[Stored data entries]
-- pv_equiv track=rewrite | github.com/paraphina/paraphina | batch_runs/phase_a/mc_scale.py | compute_shard_ranges
-- ===== SOURCE A (Python) =====
-- from typing import Any, Dict, List, Optional
--
-- def compute_shard_ranges(runs: int, shards: int) -> List[Dict[str, int]]:
--     """
--     Compute contiguous shard ranges.
--
--     Returns list of dicts with 'start' and 'end' (exclusive) for each shard.
--     """
--     if shards <= 0:
--         raise ValueError("shards must be >= 1")
--     if runs <= 0:
--         raise ValueError("runs must be >= 1")
--     if shards > runs:
--         # More shards than runs - reduce shard count
--         shards = runs
--
--     base_count = runs // shards
--     remainder = runs % shards
--
--     ranges = []
--     current_start = 0
--
--     for i in range(shards):
--         # First 'remainder' shards get an extra run
--         count = base_count + (1 if i < remainder else 0)
--         ranges.append({
--             "start": current_start,
--             "end": current_start + count,
--         })
--         current_start += count
--
--     return ranges
-- ===== SOURCE B (Python) =====
-- def compute_shard_ranges(runs: int, shards: int):
--     if shards <= 0:
--         raise ValueError("shards must be >= 1")
--     if runs <= 0:
--         raise ValueError("runs must be >= 1")
--     if shards > runs:
--         shards = runs
--     base, rem = divmod(runs, shards)
--
--     def boundary(i: int) -> int:
--         return i * base + min(i, rem)
--
--     return [{"start": boundary(i), "end": boundary(i + 1)} for i in range(shards)]
-- ===== Notes on version B (the rewrite author's own statement) =====
-- stated objective: alternative
-- what changed: Replaces the running current_start accumulator loop with a closed-form boundary(i)=i*base+min(i,remainder) so each shard's range is computed independently from its index.
import Mathlib
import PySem

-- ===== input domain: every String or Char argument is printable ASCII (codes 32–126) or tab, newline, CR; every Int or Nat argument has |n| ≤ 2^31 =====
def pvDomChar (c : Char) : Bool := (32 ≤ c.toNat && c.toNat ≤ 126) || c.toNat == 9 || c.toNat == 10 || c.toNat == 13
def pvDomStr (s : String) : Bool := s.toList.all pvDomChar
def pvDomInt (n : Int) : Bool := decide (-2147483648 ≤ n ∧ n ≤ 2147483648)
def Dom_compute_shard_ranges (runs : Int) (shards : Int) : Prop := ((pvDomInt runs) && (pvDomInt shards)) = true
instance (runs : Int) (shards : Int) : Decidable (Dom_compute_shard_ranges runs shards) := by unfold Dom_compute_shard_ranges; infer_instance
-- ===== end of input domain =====

-- B replaces A's running current_start accumulator with a closed-form boundary(i) = i*base + min(i, remainder); same cost, independent per-index ranges.


-- ===== PORT A =====
-- A raises ValueError when shards ≤ 0 or runs ≤ 0; those inputs are excluded by Pre_ and the port returns [] there.
def compute_shard_ranges (runs : Int) (shards : Int) : List (List (String × Int)) :=
  if shards ≤ 0 then []
  else if runs ≤ 0 then []
  else
    let shards' := if shards > runs then runs else shards
    let base_count := PySem.Int.floordiv runs shards'
    let remainder := PySem.Int.mod runs shards'
    let res := (PySem.List.pyRange 0 shards' 1).foldl
      (fun (st : List (List (String × Int)) × Int) i =>
        let count := base_count + (if i < remainder then (1 : Int) else 0)
        (st.1 ++ [[("start", st.2), ("end", st.2 + count)]], st.2 + count))
      ([], 0)
    res.1

-- ===== PORT B =====
def csr_boundary (base rem i : Int) : Int := i * base + min i rem

def compute_shard_ranges_alt (runs : Int) (shards : Int) : List (List (String × Int)) :=
  if shards ≤ 0 then []
  else if runs ≤ 0 then []
  else
    let s := if shards > runs then runs else shards
    let base := PySem.Int.floordiv runs s
    let rem := PySem.Int.mod runs s
    (PySem.List.pyRange 0 s 1).map (fun i =>
      [("start", csr_boundary base rem i), ("end", csr_boundary base rem (i + 1))])

-- ===== PRECONDITION & SPEC =====
-- Pre_ excludes exactly the inputs where A raises ValueError (shards ≤ 0 or runs ≤ 0).
def Pre_compute_shard_ranges (runs : Int) (shards : Int) : Prop := 1 ≤ runs ∧ 1 ≤ shards
instance (runs : Int) (shards : Int) : Decidable (Pre_compute_shard_ranges runs shards) := by unfold Pre_compute_shard_ranges; infer_instance
def pvWitness_compute_shard_ranges : Int × Int := (7, 3)

def Spec_compute_shard_ranges (runs : Int) (shards : Int) (out : List (List (String × Int))) : Prop := out = compute_shard_ranges_alt runs shards
instance (runs : Int) (shards : Int) (out : List (List (String × Int))) : Decidable (Spec_compute_shard_ranges runs shards out) := by unfold Spec_compute_shard_ranges; infer_instance

-- ===== CLAIM (what is proved, stated in full; the proofs are below) =====
def Claim_equal_compute_shard_ranges : Prop := ∀ (runs : Int) (shards : Int), Dom_compute_shard_ranges runs shards → Pre_compute_shard_ranges runs shards → Spec_compute_shard_ranges runs shards (compute_shard_ranges runs shards)

-- ===== LEMMAS AND PROOFS =====

-- one loop step advances the boundary: boundary(i+1) = boundary(i) + count(i)
lemma csr_boundary_step (base rem i : Int) :
    csr_boundary base rem (i + 1) = csr_boundary base rem i + (base + (if i < rem then (1 : Int) else 0)) := by
  unfold csr_boundary
  by_cases h : i < rem
  · have h1 : min i rem = i := min_eq_left (le_of_lt h)
    have h2 : min (i + 1) rem = i + 1 := min_eq_left (by omega)
    rw [h1, h2]; simp [h]; ring
  · have h1 : min i rem = rem := min_eq_right (by omega)
    have h2 : min (i + 1) rem = rem := min_eq_right (by omega)
    rw [h1, h2]; simp [h]; ring

-- loop invariant: folding A's body from index a with current_start = boundary(a)
-- appends exactly B's per-index ranges and ends at boundary(b)
lemma csr_loop (base rem : Int) : ∀ (n : Nat) (a : Int) (acc : List (List (String × Int))),
    ((PySem.List.pyRange a (a + n) 1).foldl
      (fun (st : List (List (String × Int)) × Int) i =>
        let count := base + (if i < rem then (1 : Int) else 0)
        (st.1 ++ [[("start", st.2), ("end", st.2 + count)]], st.2 + count))
      (acc, csr_boundary base rem a)) =
    (acc ++ (PySem.List.pyRange a (a + n) 1).map (fun i =>
      [("start", csr_boundary base rem i), ("end", csr_boundary base rem (i + 1))]),
     csr_boundary base rem (a + n)) := by
  intro n
  induction n with
  | zero => intro a acc; simp [PySem.List.pyRange_one_eq_nil (le_refl a)]
  | succ m ih =>
    intro a acc
    have hcons : PySem.List.pyRange a (a + (m + 1 : Nat)) 1 = a :: PySem.List.pyRange (a + 1) (a + (m + 1 : Nat)) 1 :=
      PySem.List.pyRange_one_cons (by push_cast; omega)
    have harg : a + ((m : Nat) + 1 : Nat) = (a + 1) + (m : Nat) := by push_cast; ring
    rw [hcons]
    simp only [List.foldl_cons]
    have hstep := csr_boundary_step base rem a
    rw [show csr_boundary base rem a + (base + (if a < rem then (1 : Int) else 0)) = csr_boundary base rem (a + 1) from hstep.symm]
    rw [harg, ih (a + 1) (acc ++ [[("start", csr_boundary base rem a), ("end", csr_boundary base rem (a + 1))]])]
    simp

-- ===== VERDICT (by name: the statement is the Claim_ definition above) =====
theorem compute_shard_ranges_spec : Claim_equal_compute_shard_ranges := by
  intro runs shards _ hpre
  obtain ⟨hr, hs⟩ := hpre
  unfold Spec_compute_shard_ranges compute_shard_ranges compute_shard_ranges_alt
  have hs0 : ¬ shards ≤ 0 := by omega
  have hr0 : ¬ runs ≤ 0 := by omega
  simp only [hs0, hr0, if_false]
  set s := if shards > runs then runs else shards with hsdef
  have hspos : 0 < s := by rw [hsdef]; split <;> omega
  set base := PySem.Int.floordiv runs s
  set rem := PySem.Int.mod runs s with hremdef
  have hrem : 0 ≤ rem := PySem.Int.mod_nonneg runs hspos
  have hb0 : csr_boundary base rem 0 = 0 := by
    unfold csr_boundary; simp [min_eq_left hrem]
  have h := csr_loop base rem s.toNat 0 []
  rw [show (0 : Int) + (s.toNat : Int) = s by omega] at h
  rw [hb0] at h
  rw [h]
  simp
lemma pvRangeXor_eq (a : Int) (c : Nat) : pvRangeXor a (a + (c : Int)) = pvXR a c := by
  unfold pvRangeXor
  by_cases ha : 0 ≤ a
  · rw [if_pos ha]
    obtain ⟨p, rfl⟩ : ∃ p : Nat, a = ((p : Nat) : Int) := ⟨a.toNat, by omega⟩
    have h2 : ((p : Nat) : Int) + (c : Int) = (((p + c : Nat) : Nat) : Int) := by push_cast; ring
    rw [h2, pvPrefix_nat, pvPrefix_nat, pvXR_split 0 p c, pvBxor_cancel_left]
    norm_num
  · rw [if_neg ha]
    have hp : -a = (((-a).toNat : Nat) : Int) := by omega
    set p : Nat := (-a).toNat with hpdef
    by_cases hb : a + (c : Int) ≤ 0
    · rw [if_pos hb]
      have hcp : c ≤ p := by omega
      have hsplit := pvXR_split (-(p : Int)) c (p - c)
      have hc1 : c + (p - c) = p := by omega
      have hc2 : -(p : Int) + (c : Int) = -(((p - c : Nat) : Nat) : Int) := by omega
      rw [hc1, hc2] at hsplit
      have g1 : pvNegPrefix (-a) = pvXR (-(p : Int)) p := by
        rw [show -a = ((p : Nat) : Int) from hp]; exact pvNegPrefix_nat p
      have g2 : pvNegPrefix (-(a + (c : Int))) = pvXR (-(((p - c : Nat) : Nat) : Int)) (p - c) := by
        rw [show -(a + (c : Int)) = (((p - c : Nat) : Nat) : Int) by omega]
        exact pvNegPrefix_nat (p - c)
      rw [g1, g2, hsplit]
      have ha' : a = -(p : Int) := by omega
      rw [pvBxor_assoc, PySem.Int.bxor_self, PySem.Int.bxor_zero, ha']
    · rw [if_neg hb]
      set b : Nat := (a + (c : Int)).toNat with hbdef
      have hcb : c = p + b := by omega
      have hsplit := pvXR_split (-(p : Int)) p b
      have hz : -(p : Int) + (p : Int) = 0 := by ring
      rw [hz] at hsplit
      have g1 : pvNegPrefix (-a) = pvXR (-(p : Int)) p := by
        rw [show -a = ((p : Nat) : Int) from hp]; exact pvNegPrefix_nat p
      have g2 : pvPrefix (a + (c : Int)) = pvXR 0 b := by
        rw [show a + (c : Int) = ((b : Nat) : Int) by omega]; exact pvPrefix_nat b
      rw [g1, g2]
      have ha' : a = -(p : Int) := by omega
      rw [ha', hcb, hsplit]

-- ---- bridging the ports' loops to pvXF ----
lemma pvLoopA (b : Int) (f : Int → Int) (c : Int) :
    (PySem.List.pyRange 0 b 1).foldl (fun r i => PySem.Int.bxor r (f i)) c
      = PySem.Int.bxor c (pvXF b.toNat (fun k => f ((k : Nat) : Int))) := by
  rw [PySem.List.pyRange_one, pvFoldl_bx, List.map_map]
  unfold pvXF
  rw [show b - 0 = b by ring]
  have hmap : List.map (f ∘ fun k : Nat => 0 + (k : Int)) (List.range b.toNat)
      = List.map (fun k : Nat => f ((k : Nat) : Int)) (List.range b.toNat) :=
    List.map_congr_left (fun k _ => by simp)
  rw [hmap]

-- Work required --
What you return must be an exact retyping of the lines above starting at the line with "[PySem.List.pyRange_one_eq_nil (le_refl a)]" and ending at the line with "have hcp : c ≤ p := by omega", and nothing besides.

-- Output --
  | zero => intro a acc; simp [PySem.List.pyRange_one_eq_nil (le_refl a)]
  | succ m ih =>
    intro a acc
    have hcons : PySem.List.pyRange a (a + (m + 1 : Nat)) 1 = a :: PySem.List.pyRange (a + 1) (a + (m + 1 : Nat)) 1 :=
      PySem.List.pyRange_one_cons (by push_cast; omega)
    have harg : a + ((m : Nat) + 1 : Nat) = (a + 1) + (m : Nat) := by push_cast; ring
    rw [hcons]
    simp only [List.foldl_cons]
    have hstep := csr_boundary_step base rem a
    rw [show csr_boundary base rem a + (base + (if a < rem then (1 : Int) else 0)) = csr_boundary base rem (a + 1) from hstep.symm]
    rw [harg, ih (a + 1) (acc ++ [[("start", csr_boundary base rem a), ("end", csr_boundary base rem (a + 1))]])]
    simp

-- ===== VERDICT (by name: the statement is the Claim_ definition above) =====
theorem compute_shard_ranges_spec : Claim_equal_compute_shard_ranges := by
  intro runs shards _ hpre
  obtain ⟨hr, hs⟩ := hpre
  unfold Spec_compute_shard_ranges compute_shard_ranges compute_shard_ranges_alt
  have hs0 : ¬ shards ≤ 0 := by omega
  have hr0 : ¬ runs ≤ 0 := by omega
  simp only [hs0, hr0, if_false]
  set s := if shards > runs then runs else shards with hsdef
  have hspos : 0 < s := by rw [hsdef]; split <;> omega
  set base := PySem.Int.floordiv runs s
  set rem := PySem.Int.mod runs s with hremdef
  have hrem : 0 ≤ rem := PySem.Int.mod_nonneg runs hspos
  have hb0 : csr_boundary base rem 0 = 0 := by
    unfold csr_boundary; simp [min_eq_left hrem]
  have h := csr_loop base rem s.toNat 0 []
  rw [show (0 : Int) + (s.toNat : Int) = s by omega] at h
  rw [hb0] at h
  rw [h]
  simp
lemma pvRangeXor_eq (a : Int) (c : Nat) : pvRangeXor a (a + (c : Int)) = pvXR a c := by
  unfold pvRangeXor
  by_cases ha : 0 ≤ a
  · rw [if_pos ha]
    obtain ⟨p, rfl⟩ : ∃ p : Nat, a = ((p : Nat) : Int) := ⟨a.toNat, by omega⟩
    have h2 : ((p : Nat) : Int) + (c : Int) = (((p + c : Nat) : Nat) : Int) := by push_cast; ring
    rw [h2, pvPrefix_nat, pvPrefix_nat, pvXR_split 0 p c, pvBxor_cancel_left]
    norm_num
  · rw [if_neg ha]
    have hp : -a = (((-a).toNat : Nat) : Int) := by omega
    set p : Nat := (-a).toNat with hpdef
    by_cases hb : a + (c : Int) ≤ 0
    · rw [if_pos hb]
      have hcp : c ≤ p := by omega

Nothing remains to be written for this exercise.